Input material
-- pv_equiv track=rewrite | github.com/kofort9/sentry | scripts/update_models.py | update_env_variable
-- ===== SOURCE A (Python) =====
-- def update_env_variable(content: str, var_name: str, new_value: str) -> str:
--     """Update an environment variable in .env content."""
--     lines = content.split('\n')
--     updated_lines = []
--
--     for line in lines:
--         if line.startswith(f"{var_name}="):
--             updated_lines.append(f"{var_name}={new_value}")
--         else:
--             updated_lines.append(line)
--
--     return '\n'.join(updated_lines)
-- ===== SOURCE B (Python) =====
-- def update_env_variable(content: str, var_name: str, new_value: str) -> str:
--     """Update an environment variable in .env content (single streaming pass, no line list)."""
--     prefix = var_name + "="
--     replacement = prefix + new_value
--     out = []
--     i = 0
--     while True:
--         # invariant: i is at the start of a line
--         if content.startswith(prefix, i):
--             out.append(replacement)
--             j = content.find("\n", i + len(prefix))
--         else:
--             j = content.find("\n", i)
--             out.append(content[i:] if j == -1 else content[i:j])
--         if j == -1:
--             break
--         out.append("\n")
--         i = j + 1
--     return "".join(out)
-- ===== Notes on version B (the rewrite author's own statement) =====
-- stated objective: alternative
-- what changed: Replaces split-into-lines / transform / join with a single streaming scan over the content that matches the 'NAME=' prefix at each line start and copies or rewrites up to the next newline, never materialising the list of lines.
-- outside the precondition, e.g. on update_env_variable('a\nb=1', 'a\nb', 'x'): A returns 'a\nb=1', B returns 'a\nb=x'
import Mathlib
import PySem

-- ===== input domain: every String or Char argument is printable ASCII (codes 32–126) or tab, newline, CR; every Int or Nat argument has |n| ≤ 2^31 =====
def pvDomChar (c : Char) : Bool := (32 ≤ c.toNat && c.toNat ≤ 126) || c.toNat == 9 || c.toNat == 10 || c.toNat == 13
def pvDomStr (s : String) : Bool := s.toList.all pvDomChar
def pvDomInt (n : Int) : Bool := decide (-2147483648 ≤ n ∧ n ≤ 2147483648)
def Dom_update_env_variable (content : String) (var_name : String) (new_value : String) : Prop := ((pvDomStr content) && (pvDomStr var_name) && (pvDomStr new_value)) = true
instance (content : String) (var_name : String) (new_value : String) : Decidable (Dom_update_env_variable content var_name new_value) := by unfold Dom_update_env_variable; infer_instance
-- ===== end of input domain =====

-- B replaces A's split/transform/join over a line list by a single streaming scan of the content; equivalent on var_names without a newline.


-- ===== PORT A =====
-- lines = content.split('\n'); loop appending the rewritten/kept line; '\n'.join(...)
def update_env_variable (content : String) (var_name : String) (new_value : String) : String :=
  let lines := (PySem.Str.split? content "\n").getD []
  -- NOTE: split('\n') with a non-empty separator never raises; split? returns some here
  let updated_lines := lines.foldl
    (fun acc line =>
      if PySem.Str.startswith line (var_name ++ "=") then acc ++ [var_name ++ "=" ++ new_value]
      else acc ++ [line]) ([] : List String)
  PySem.Str.join "\n" updated_lines

-- ===== PORT B =====
-- the while-loop of Source B: recursion on the remaining suffix of content; at each call the
-- suffix begins at a line start; startswith ≡ isPrefixOf, find('\n', ...) ≡ dropWhile/takeWhile
def pvScan (pre repl : List Char) (s : List Char) : List Char :=
  if pre.isPrefixOf s then
    match _h : (s.drop pre.length).dropWhile (· ≠ '\n') with
    | [] => repl
    | _ :: tail => repl ++ '\n' :: pvScan pre repl tail
  else
    match _h : s.dropWhile (· ≠ '\n') with
    | [] => s
    | _ :: tail => s.takeWhile (· ≠ '\n') ++ '\n' :: pvScan pre repl tail
termination_by s.length
decreasing_by
  · have h1 := List.length_dropWhile_le (p := fun c => decide (c ≠ '\n')) (l := s.drop pre.length)
    have h2 : (s.drop pre.length).length = s.length - pre.length := List.length_drop
    rw [_h] at h1; simp only [List.length_cons] at h1; omega
  · have h1 := List.length_dropWhile_le (p := fun c => decide (c ≠ '\n')) (l := s)
    rw [_h] at h1; simp only [List.length_cons] at h1; omega

def update_env_variable_alt (content : String) (var_name : String) (new_value : String) : String :=
  String.ofList (pvScan (var_name.toList ++ ['=']) (var_name.toList ++ '=' :: new_value.toList) content.toList)

-- ===== PRECONDITION & SPEC =====
-- Pre_ restricts to the natural domain: an environment-variable NAME cannot contain a newline;
-- excluded are only the degenerate inputs where var_name contains a newline AND "var_name=" occurs
-- in the content, where A's per-line startswith never matches but B's stream-level prefix match
-- can span the line break.
def Pre_update_env_variable (content : String) (var_name : String) (new_value : String) : Prop :=
  '\n' ∉ var_name.toList ∨ PySem.Str.isIn (var_name ++ "=") content = false
instance (content : String) (var_name : String) (new_value : String) : Decidable (Pre_update_env_variable content var_name new_value) := by unfold Pre_update_env_variable; infer_instance
def pvWitness_update_env_variable : String × String × String := ("API_KEY=old\nDEBUG=1", "API_KEY", "new")

def Spec_update_env_variable (content : String) (var_name : String) (new_value : String) (out : String) : Prop := out = update_env_variable_alt content var_name new_value
instance (content : String) (var_name : String) (new_value : String) (out : String) : Decidable (Spec_update_env_variable content var_name new_value out) := by unfold Spec_update_env_variable; infer_instance

-- ===== CLAIM (what is proved, stated in full; the proofs are below) =====
def Claim_equal_update_env_variable : Prop := ∀ (content : String) (var_name : String) (new_value : String), Dom_update_env_variable content var_name new_value → Pre_update_env_variable content var_name new_value → Spec_update_env_variable content var_name new_value (update_env_variable content var_name new_value)

-- ===== LEMMAS AND PROOFS =====

-- lines of a char list, split at '\n' (reference shape of Python's content.split('\n'))
def pvLines : List Char → List (List Char)
  | [] => [[]]
  | c :: rest =>
    if c = '\n' then [] :: pvLines rest
    else match pvLines rest with
      | [] => [[c]]
      | p :: ps => (c :: p) :: ps

def pvConsHead (x : List Char) : List (List Char) → List (List Char)
  | [] => [x]
  | p :: ps => (x ++ p) :: ps

lemma pvLines_ne_nil (s : List Char) : pvLines s ≠ [] := by
  cases s with
  | nil => simp [pvLines]
  | cons c r =>
    simp only [pvLines]
    split
    · simp
    · split <;> simp

lemma pvDropHead {p : Char → Bool} {l t : List Char} {c : Char}
    (h : l.dropWhile p = c :: t) : p c = false := by
  induction l with
  | nil => simp at h
  | cons a r ih =>
    rw [List.dropWhile_cons] at h
    split at h
    · exact ih h
    · rename_i hpa
      cases h
      simpa using hpa

lemma pvLines_no_nl {s : List Char} (h : s.dropWhile (fun c => decide (c ≠ '\n')) = []) :
    pvLines s = [s] := by
  induction s with
  | nil => rfl
  | cons c r ih =>
    rw [List.dropWhile_cons] at h
    split at h
    · rename_i hc
      simp only [decide_eq_true_eq] at hc
      simp [pvLines, hc, ih h]
    · simp at h

lemma pvLines_split {s : List Char} {t : List Char}
    (h : s.dropWhile (fun c => decide (c ≠ '\n')) = '\n' :: t) :
    pvLines s = s.takeWhile (fun c => decide (c ≠ '\n')) :: pvLines t := by
  induction s generalizing t with
  | nil => simp at h
  | cons c r ih =>
    rw [List.dropWhile_cons] at h
    by_cases hc : c = '\n'
    · subst hc
      simp only [ne_eq, not_true_eq_false, decide_false, Bool.false_eq_true, if_false,
        List.cons.injEq, true_and] at h
      subst h
      simp [pvLines]
    · rw [if_pos (by simpa using hc)] at h
      simp [pvLines, hc, ih h]

lemma pvGo (fuel : Nat) : ∀ (l cur : List Char) (acc : List (List Char)), l.length < fuel →
    PySem.Chars.splitOn.go ['\n'] fuel l cur acc = acc.reverse ++ pvConsHead cur.reverse (pvLines l) := by
  induction fuel with
  | zero => intro l cur acc h; omega
  | succ n ih =>
    intro l cur acc h
    cases l with
    | nil => simp [PySem.Chars.splitOn.go, pvLines, pvConsHead]
    | cons c rest =>
      by_cases hc : c = '\n'
      · subst hc
        have hp : List.isPrefixOf ['\n'] ('\n' :: rest) = true := by
          simp [List.isPrefixOf]
        simp only [PySem.Chars.splitOn.go, hp, if_pos, List.length_cons, List.length_nil,
          List.drop_succ_cons, List.drop_zero]
        rw [ih rest [] (cur.reverse :: acc) (by simp at h; omega)]
        cases hq : pvLines rest with
        | nil => exact absurd hq (pvLines_ne_nil rest)
        | cons q qs => simp [pvLines, pvConsHead, hq]
      · have hp : List.isPrefixOf ['\n'] (c :: rest) = false := by
          simp [List.isPrefixOf]
          exact fun he => absurd he.symm hc
        simp only [PySem.Chars.splitOn.go, hp, Bool.false_eq_true, if_false]
        rw [ih rest (c :: cur) acc (by simp at h; omega)]
        cases hq : pvLines rest with
        | nil => exact absurd hq (pvLines_ne_nil rest)
        | cons q qs => simp [pvLines, pvConsHead, hq, hc]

Your goal
Copy, without any change, the lines above from the one containing "rw [ih rest []" to the end, both ends included. Add nothing else.

Solved problem
        rw [ih rest [] (cur.reverse :: acc) (by simp at h; omega)]
        cases hq : pvLines rest with
        | nil => exact absurd hq (pvLines_ne_nil rest)
        | cons q qs => simp [pvLines, pvConsHead, hq]
      · have hp : List.isPrefixOf ['\n'] (c :: rest) = false := by
          simp [List.isPrefixOf]
          exact fun he => absurd he.symm hc
        simp only [PySem.Chars.splitOn.go, hp, Bool.false_eq_true, if_false]
        rw [ih rest (c :: cur) acc (by simp at h; omega)]
        cases hq : pvLines rest with
        | nil => exact absurd hq (pvLines_ne_nil rest)
        | cons q qs => simp [pvLines, pvConsHead, hq, hc]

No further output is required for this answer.